-- pv_equiv track=rewrite | github.com/Eqpoqpe/openpeap | _peapods.py | _sepatch
-- ===== SOURCE A (Python) =====
-- def _sepatch(peapod) -> dict or tuple:
--     _isize = len(peapod) - 1 # pods index
--     _csize = len(peapod[0]) # cpy_func index
--     patch_pod = []
--     for lo_val in range(_csize):
--         if (lo_val > len(peapod[_isize]) - 1 or peapod[_isize][lo_val] == None):
--             in_lo = _isize
--             while (in_lo >= 0):
--                 if (lo_val > len(peapod[in_lo]) - 1 or peapod[in_lo][lo_val] == None):
--                     in_lo -= 1
--                 else:
--                     patch_pod.append(peapod[in_lo][lo_val])
--                     in_lo = -1 # stop while loop
--         else:   patch_pod.append(peapod[_isize][lo_val])
--     return patch_pod
-- ===== SOURCE B (Python) =====
-- def _sepatch(peapod) -> dict or tuple:
--     # Single row-major forward pass: later rows overwrite, so last[col] ends as
--     # the bottom-most non-None value of column col.
--     _csize = len(peapod[0])
--     last = [None] * _csize
--     for row in peapod:
--         last = [row[col] if col < len(row) and row[col] is not None else last[col]
--                 for col in range(_csize)]
--     return [v for v in last if v is not None]
-- ===== Notes on version B (the rewrite author's own statement) =====
-- stated objective: alternative
-- what changed: Replaced A's per-column bottom-up search loop (with early exit) by a single row-major forward pass that rebuilds a per-column 'last seen non-None' table with overwrite-wins, then emits the set columns in order.
import Mathlib
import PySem

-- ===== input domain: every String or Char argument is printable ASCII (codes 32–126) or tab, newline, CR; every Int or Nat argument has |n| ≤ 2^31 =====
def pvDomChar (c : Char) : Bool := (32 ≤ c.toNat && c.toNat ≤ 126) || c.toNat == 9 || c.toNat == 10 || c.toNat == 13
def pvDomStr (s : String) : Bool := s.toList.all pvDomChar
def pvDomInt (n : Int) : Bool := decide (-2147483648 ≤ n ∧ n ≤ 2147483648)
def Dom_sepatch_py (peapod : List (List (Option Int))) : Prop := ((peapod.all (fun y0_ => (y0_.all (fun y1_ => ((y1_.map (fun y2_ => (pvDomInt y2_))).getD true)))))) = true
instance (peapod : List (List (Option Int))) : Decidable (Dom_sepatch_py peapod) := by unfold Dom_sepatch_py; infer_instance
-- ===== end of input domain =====

-- B replaces A's per-column bottom-up search by a single row-major forward pass with
-- overwrite-wins (objective: alternative decomposition, same asymptotic cost).

-- ===== PORT A =====
-- condition 'lo_val > len(row) - 1 or row[lo_val] == None' (access is guarded, so getD is exact)
def pvAMissing (row : List (Option Int)) (lo : Nat) : Bool :=
  decide ((lo : Int) > (row.length : Int) - 1) || (row.getD lo none == none)

-- the 'while (in_lo >= 0)' loop, descending on the row index
def pvAWhile (peapod : List (List (Option Int))) (lo : Nat) : Nat → Option Int
  | 0 =>
    if pvAMissing (peapod.getD 0 []) lo then none
    else (peapod.getD 0 []).getD lo none
  | i + 1 =>
    if pvAMissing (peapod.getD (i + 1) []) lo then pvAWhile peapod lo i
    else (peapod.getD (i + 1) []).getD lo none

def sepatch_py (peapod : List (List (Option Int))) : List Int :=
  match peapod with
  | [] => []  -- Python raises IndexError on peapod[0]; excluded by Pre_sepatch_py
  | row0 :: rest =>
    let pod := row0 :: rest
    let isize := pod.length - 1
    let lastRow := pod.getD isize []
    (List.range row0.length).foldl (fun acc lo =>
      if pvAMissing lastRow lo then
        match pvAWhile pod lo isize with
        | some v => acc ++ [v]
        | none => acc
      else acc ++ [(lastRow.getD lo none).getD 0]) []

-- ===== PORT B =====
-- one comprehension step of Source B: new last, overwriting where the row has a value
def pvBUpdate (last row : List (Option Int)) : List (Option Int) :=
  (List.range last.length).map (fun col =>
    if decide (col < row.length) && (row.getD col none != none)
    then row.getD col none else last.getD col none)

def sepatch_py_alt (peapod : List (List (Option Int))) : List Int :=
  match peapod with
  | [] => []  -- Python raises IndexError on peapod[0]; excluded by Pre_sepatch_py
  | row0 :: rest =>
    -- '[v for v in last if v is not None]' = filterMap id
    ((row0 :: rest).foldl pvBUpdate (List.replicate row0.length none)).filterMap id

-- ===== PRECONDITION & SPEC =====
-- Pre_ excludes only the empty grid, on which Python A raises IndexError (peapod[0]).
def Pre_sepatch_py (peapod : List (List (Option Int))) : Prop := peapod ≠ []
instance (peapod : List (List (Option Int))) : Decidable (Pre_sepatch_py peapod) := by unfold Pre_sepatch_py; infer_instance
def pvWitness_sepatch_py : List (List (Option Int)) := [[some 1, none], [none, some 2]]

def Spec_sepatch_py (peapod : List (List (Option Int))) (out : List Int) : Prop := out = sepatch_py_alt peapod
instance (peapod : List (List (Option Int))) (out : List Int) : Decidable (Spec_sepatch_py peapod out) := by unfold Spec_sepatch_py; infer_instance

-- ===== CLAIM (what is proved, stated in full; the proofs are below) =====
def Claim_equal_sepatch_py : Prop := ∀ (peapod : List (List (Option Int))), Dom_sepatch_py peapod → Pre_sepatch_py peapod → Spec_sepatch_py peapod (sepatch_py peapod)

-- ===== LEMMAS AND PROOFS =====

-- common per-column characterization: forward overwrite-wins fold
def pvStep (lo : Nat) (o : Option Int) (row : List (Option Int)) : Option Int :=
  match row.getD lo none with
  | some v => some v
  | none => o

def pvG (lo : Nat) (l : List (List (Option Int))) : Option Int := l.foldl (pvStep lo) none

theorem pvAMissing_eq (row : List (Option Int)) (lo : Nat) :
    pvAMissing row lo = (row.getD lo none == none) := by
  unfold pvAMissing
  by_cases hl : lo < row.length
  · have h1 : ¬((lo : Int) > (row.length : Int) - 1) := by omega
    simp [h1]
  · have h1 : ((lo : Int) > (row.length : Int) - 1) := by omega
    have h2 : row.getD lo none = none := List.getD_eq_default _ _ (by omega)
    rw [h2]
    simp [h1]

theorem pvG_append (lo : Nat) (xs : List (List (Option Int))) (r : List (Option Int)) :
    pvG lo (xs ++ [r]) = pvStep lo (pvG lo xs) r := by
  simp [pvG, List.foldl_append]

theorem take_succ_getD (l : List (List (Option Int))) (i : Nat) (h : i < l.length) :
    l.take (i + 1) = l.take i ++ [l.getD i []] := by
  rw [List.take_add_one]
  congr 1
  rw [List.getD_eq_getElem?_getD, List.getElem?_eq_getElem h]
  rfl

theorem pvAWhile_eq_pvG (peapod : List (List (Option Int))) (lo i : Nat) (h : i < peapod.length) :
    pvAWhile peapod lo i = pvG lo (peapod.take (i + 1)) := by
  induction i with
  | zero =>
    rw [take_succ_getD peapod 0 h, pvAWhile, pvAMissing_eq]
    simp only [List.take_zero, List.nil_append, pvG, List.foldl_cons, List.foldl_nil, pvStep]
    cases hc : (peapod.getD 0 []).getD lo none with
    | none => simp
    | some v => simp
  | succ i ih =>
    rw [take_succ_getD peapod (i + 1) h, pvG_append, pvAWhile, pvAMissing_eq]
    simp only [pvStep]
    cases hc : (peapod.getD (i + 1) []).getD lo none with
    | none => simp [ih (by omega)]
    | some v => simp

theorem foldl_opt_append (X : Nat → Option Int) (l : List Nat) (acc : List Int) :
    l.foldl (fun a lo => match X lo with | some v => a ++ [v] | none => a) acc
      = acc ++ l.filterMap X := by
  induction l generalizing acc with
  | nil => simp
  | cons x xs ih =>
    cases hx : X x <;> simp [List.foldl_cons, hx, ih]

-- A equals the per-column characterization
theorem sepatch_py_char (row0 : List (Option Int)) (rest : List (List (Option Int))) :
    sepatch_py (row0 :: rest) = (List.range row0.length).filterMap (fun lo => pvG lo (row0 :: rest)) := by
  show (List.range row0.length).foldl _ [] = _
  have hbody : ∀ (acc : List Int) (lo : Nat),
      (fun acc lo =>
        if pvAMissing ((row0 :: rest).getD ((row0 :: rest).length - 1) []) lo then
          match pvAWhile (row0 :: rest) lo ((row0 :: rest).length - 1) with
          | some v => acc ++ [v]
          | none => acc
        else acc ++ [(((row0 :: rest).getD ((row0 :: rest).length - 1) []).getD lo none).getD 0]) acc lo
      = (fun acc lo => match pvG lo (row0 :: rest) with | some v => acc ++ [v] | none => acc) acc lo := by
    intro acc lo
    have hlen : (row0 :: rest).length - 1 < (row0 :: rest).length := by simp
    have htake : (row0 :: rest).take ((row0 :: rest).length - 1 + 1) = row0 :: rest := by
      rw [Nat.sub_add_cancel (by simp)]
      exact List.take_length
    have hA : pvAWhile (row0 :: rest) lo ((row0 :: rest).length - 1) = pvG lo (row0 :: rest) := by
      rw [pvAWhile_eq_pvG _ _ _ hlen, htake]
    by_cases hm : pvAMissing ((row0 :: rest).getD ((row0 :: rest).length - 1) []) lo
    · simp only [hm, if_true, hA]
    · -- bottom cell present: both sides append it
      have hc : ((row0 :: rest).getD ((row0 :: rest).length - 1) []).getD lo none ≠ none := by
        rw [pvAMissing_eq] at hm; simpa using hm
      obtain ⟨v, hv⟩ := Option.ne_none_iff_exists'.mp hc
      have hG : pvG lo (row0 :: rest) = some v := by
        rw [← htake, take_succ_getD _ _ hlen, pvG_append, pvStep, hv]
      simp only [Bool.not_eq_true] at hm
      simp at hm hv
      simp [hm, hv, hG]
  rw [funext fun acc => funext fun lo => hbody acc lo]
  exact foldl_opt_append _ _ []

theorem getD_map_range' (n i : Nat) (h : Nat → Option Int) (hi : i < n) :
    ((List.range n).map h).getD i none = h i := by
  rw [List.getD_eq_getElem?_getD]
  simp [hi]

theorem pvBUpdate_map_range (n : Nat) (h : Nat → Option Int) (row : List (Option Int)) :
    pvBUpdate ((List.range n).map h) row = (List.range n).map (fun lo => pvStep lo (h lo) row) := by
  unfold pvBUpdate
  rw [List.length_map, List.length_range]
  apply List.map_congr_left
  intro lo hlo
  rw [List.mem_range] at hlo
  rw [getD_map_range' n lo h hlo]
  simp only [pvStep]
  cases hc : row.getD lo none with
  | none => simp
  | some v =>
    have hlr : lo < row.length := by
      by_contra hge
      rw [List.getD_eq_default _ _ (by omega)] at hc
      simp at hc
    simp [hlr]

theorem foldl_pvBUpdate (l : List (List (Option Int))) (n : Nat) (h : Nat → Option Int) :
    l.foldl pvBUpdate ((List.range n).map h)
      = (List.range n).map (fun lo => l.foldl (pvStep lo) (h lo)) := by
  induction l generalizing h with
  | nil => rfl
  | cons r rs ih =>
    rw [List.foldl_cons, pvBUpdate_map_range, ih]
    simp

theorem sepatch_py_alt_char (row0 : List (Option Int)) (rest : List (List (Option Int))) :
    sepatch_py_alt (row0 :: rest) = (List.range row0.length).filterMap (fun lo => pvG lo (row0 :: rest)) := by
  show (((row0 :: rest).foldl pvBUpdate (List.replicate row0.length none)).filterMap id) = _
  have hrep : (List.replicate row0.length (none : Option Int)) = (List.range row0.length).map (fun _ => none) := by
    simp
  rw [hrep, foldl_pvBUpdate, List.filterMap_map]
  rfl

-- ===== VERDICT (by name: the statement is the Claim_ definition above) =====
theorem sepatch_py_spec : Claim_equal_sepatch_py := by
  intro peapod _ hpre
  unfold Spec_sepatch_py
  match peapod with
  | [] => exact absurd rfl hpre
  | row0 :: rest => rw [sepatch_py_char, sepatch_py_alt_char]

_ _ _

Brief >> A word-for-word copy of the lines above from the one with "[ih (by omega)]" through the one with "theorem sepatch_py_char (row0", inclusive, is the only output wanted.

Answer to the problem >>
    | none => simp [ih (by omega)]
    | some v => simp

theorem foldl_opt_append (X : Nat → Option Int) (l : List Nat) (acc : List Int) :
    l.foldl (fun a lo => match X lo with | some v => a ++ [v] | none => a) acc
      = acc ++ l.filterMap X := by
  induction l generalizing acc with
  | nil => simp
  | cons x xs ih =>
    cases hx : X x <;> simp [List.foldl_cons, hx, ih]

-- A equals the per-column characterization
theorem sepatch_py_char (row0 : List (Option Int)) (rest : List (List (Option Int))) :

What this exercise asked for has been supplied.